368.嘴炮果然不能解決問題
完了完了……
見白晃如此不知“天高地厚”,旁邊從頭到尾,連口大氣都不敢喘上一聲的廚子老王,頓時恨不得伸出手把他的嘴巴給捂上。
他的目光中只有一個意思——你已經無藥可救。
在國外得罪了地頭蛇,而且還是習慣於用軍火和槍械講道理的地頭蛇,就算是傻子,也知道接下來的日子不會好過。老王現在只擔心一個問題,面前這個愣頭青大放厥詞,會不會連累到自己老闆的談判問題。
連老王都這麼想,身爲當事人的波沙若,更是不可能有啥好臉色。
衆所周知,男人都愛講個臉面,尤其是手上有些權利,能夠對別人生殺予奪的上位者,更是極少能容忍被人不屑。他波沙若好歹也是個武裝團伙的副總參謀,上校身份,面子上怎麼可能掛的住?

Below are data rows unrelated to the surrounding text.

-- pv_equiv track=rewrite | github.com/Felipe-Vilela/ProjetoPython-Hospital | sistemaHospital.py | verificarTel
-- ===== SOURCE A (Python) =====
-- def verificarTel(elemento):
--     lista_elemento = []
--
--     for i in range(len(elemento)):
--         lista_elemento.append(elemento[i])
--
--     elemento_verificado = ""
--
--     for i in lista_elemento:
--         if  "0" == i or "1" == i or "2" == i or "3" == i or "4" == i or "5" == i or "6" == i or "7" == i or "8" == i or "9" == i or "-" == i:
--             elemento_verificado += i
--         else:
--             return False
--
--     if elemento_verificado == elemento:
--         return True
--     else:
--         return False
-- ===== SOURCE B (Python) =====
-- def verificarTel(elemento):
--     return set(elemento) <= set("0123456789-")
-- ===== Notes on version B (the rewrite author's own statement) =====
-- stated objective: idiomatic
-- what changed: Replaces A's two loops (copy chars to a list, then per-char allowed test with early return and rebuilding/comparing the string) by building the set of distinct characters once and doing a single subset comparison against the allowed set.
import Mathlib
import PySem

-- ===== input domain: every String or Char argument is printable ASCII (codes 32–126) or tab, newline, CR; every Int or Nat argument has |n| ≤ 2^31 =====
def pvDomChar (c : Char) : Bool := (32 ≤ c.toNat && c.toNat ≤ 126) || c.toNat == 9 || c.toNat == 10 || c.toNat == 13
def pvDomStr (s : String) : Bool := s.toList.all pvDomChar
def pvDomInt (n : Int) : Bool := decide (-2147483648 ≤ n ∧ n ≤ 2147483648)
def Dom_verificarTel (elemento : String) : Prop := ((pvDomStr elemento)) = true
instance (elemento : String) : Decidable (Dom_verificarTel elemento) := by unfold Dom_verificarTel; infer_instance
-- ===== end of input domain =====

-- B replaces A's char-copy loop + early-return scan + string rebuild/compare by one subset test of distinct chars (idiomatic).

-- ===== PORT A =====
-- second loop of A: scan chars, accumulate verified chars, early False on a disallowed char,
-- then compare the accumulated string with the original
def verLoopA : List Char → List Char → List Char → Bool
  | [], verificado, orig => verificado == orig
  | i :: rest, verificado, orig =>
    if '0' = i ∨ '1' = i ∨ '2' = i ∨ '3' = i ∨ '4' = i ∨ '5' = i ∨ '6' = i ∨ '7' = i ∨ '8' = i ∨ '9' = i ∨ '-' = i then
      verLoopA rest (verificado ++ [i]) orig
    else
      false

def verificarTel (elemento : String) : Bool :=
  -- first loop: lista_elemento collects elemento[i] for i in range(len(elemento))
  let lista_elemento := (List.range elemento.toList.length).foldl
    (fun acc (i : Nat) => acc ++ [(PySem.List.pyGet? elemento.toList (i : Int)).getD ' ']) []
  verLoopA lista_elemento [] elemento.toList

-- ===== PORT B =====
def verificarTel_alt (elemento : String) : Bool :=
  PySem.Set.issubset (PySem.Set.ofList elemento.toList) (PySem.Set.ofList "0123456789-".toList)

-- ===== PRECONDITION & SPEC =====
def Spec_verificarTel (elemento : String) (out : Bool) : Prop := out = verificarTel_alt elemento
instance (elemento : String) (out : Bool) : Decidable (Spec_verificarTel elemento out) := by unfold Spec_verificarTel; infer_instance

-- ===== CLAIM (what is proved, stated in full; the proofs are below) =====
def Claim_equal_verificarTel : Prop := ∀ (elemento : String), Dom_verificarTel elemento → Spec_verificarTel elemento (verificarTel elemento)

-- ===== LEMMAS AND PROOFS =====

def okChar (i : Char) : Bool := i ∈ ['0','1','2','3','4','5','6','7','8','9','-']

theorem verLoopA_char (l acc : List Char) :
    verLoopA l acc (acc ++ l) = l.all okChar := by
  induction l generalizing acc with
  | nil => simp [verLoopA]
  | cons i rest ih =>
    by_cases h : '0' = i ∨ '1' = i ∨ '2' = i ∨ '3' = i ∨ '4' = i ∨ '5' = i ∨ '6' = i ∨ '7' = i ∨ '8' = i ∨ '9' = i ∨ '-' = i
    · have hok : okChar i = true := by
        rcases h with h|h|h|h|h|h|h|h|h|h|h <;> rw [← h] <;> decide
      have hsplit : acc ++ i :: rest = (acc ++ [i]) ++ rest := by simp
      rw [hsplit]
      show verLoopA (i :: rest) acc ((acc ++ [i]) ++ rest) = _
      simp only [verLoopA, if_pos h]
      rw [ih (acc ++ [i]), List.all_cons, hok, Bool.true_and]
    · have hok : okChar i = false := by
        simp only [not_or] at h
        simp only [okChar, List.mem_cons, List.not_mem_nil, or_false,
          decide_eq_false_iff_not, not_or]
        refine ⟨?_, ?_, ?_, ?_, ?_, ?_, ?_, ?_, ?_, ?_, ?_⟩ <;>
          (intro hx; first
            | exact h.1 hx.symm
            | exact h.2.1 hx.symm
            | exact h.2.2.1 hx.symm
            | exact h.2.2.2.1 hx.symm
            | exact h.2.2.2.2.1 hx.symm
            | exact h.2.2.2.2.2.1 hx.symm
            | exact h.2.2.2.2.2.2.1 hx.symm
            | exact h.2.2.2.2.2.2.2.1 hx.symm
            | exact h.2.2.2.2.2.2.2.2.1 hx.symm
            | exact h.2.2.2.2.2.2.2.2.2.1 hx.symm
            | exact h.2.2.2.2.2.2.2.2.2.2 hx.symm)
      simp only [verLoopA, if_neg h, List.all_cons, hok, Bool.false_and]

theorem firstLoop_id (cs : List Char) :
    (List.range cs.length).foldl (fun acc (i : Nat) => acc ++ [(PySem.List.pyGet? cs (i : Int)).getD ' ']) [] = cs := by
  have gen : ∀ (k n : Nat) (acc : List Char), n + k = cs.length →
      (List.range' n k).foldl (fun acc (i : Nat) => acc ++ [(PySem.List.pyGet? cs (i : Int)).getD ' ']) acc
        = acc ++ cs.drop n := by
    intro k
    induction k with
    | zero =>
      intro n acc h
      simp [List.drop_eq_nil_of_le (by omega : cs.length ≤ n)]
    | succ k ih =>
      intro n acc h
      have hlt : n < cs.length := by omega
      rw [List.range'_succ, List.foldl_cons, ih (n+1) _ (by omega)]
      have hget : PySem.List.pyGet? cs (n : Int) = some cs[n] := by
        simp [PySem.List.pyGet?_natCast, List.getElem?_eq_getElem hlt]
      rw [hget, List.drop_eq_getElem_cons hlt]
      simp
  have := gen cs.length 0 [] (by omega)
  simpa [List.range_eq_range'] using this

theorem alt_eq_all (cs : List Char) :
    PySem.Set.issubset (PySem.Set.ofList cs) (PySem.Set.ofList "0123456789-".toList) = cs.all okChar := by
  rw [Bool.eq_iff_iff, PySem.Set.issubset_iff, List.all_eq_true]
  constructor
  · intro h x hx
    have := h x ((PySem.Set.mem_ofList _ _).mpr hx)
    simp only [okChar]
    simpa [PySem.Set.mem_ofList _ _] using this
  · intro h x hx
    have := h x ((PySem.Set.mem_ofList _ _).mp hx)
    simp only [okChar, decide_eq_true_eq] at this
    apply (PySem.Set.mem_ofList _ _).mpr
    simpa using this

-- ===== VERDICT =====
theorem verificarTel_spec : Claim_equal_verificarTel := by
  intro elemento _
  unfold Spec_verificarTel verificarTel verificarTel_alt
  rw [firstLoop_id]
  have := verLoopA_char elemento.toList []
  simp only [List.nil_append] at this
  rw [this, alt_eq_all]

軍閥小頭目憋着一張豬肝臉,眼神簡直能吃人:“既然你自己嫌命長了,那就不要怪我不給楊先生面子!”
這時候,一旁的楊浩明,以及那個叫郭基昂的中間人,總算是回過了神,趕緊紛紛勸解起來。楊大闊佬爲了平息波沙若的怒氣,甚至還連連拍着胸脯,邀請對方去泰國腐敗:“我這位朋友也是年輕氣盛,上校先生你就不要放在心上了,等我和貴軍的合作事宜敲定下來,我再請你去清邁那邊來個十日遊。”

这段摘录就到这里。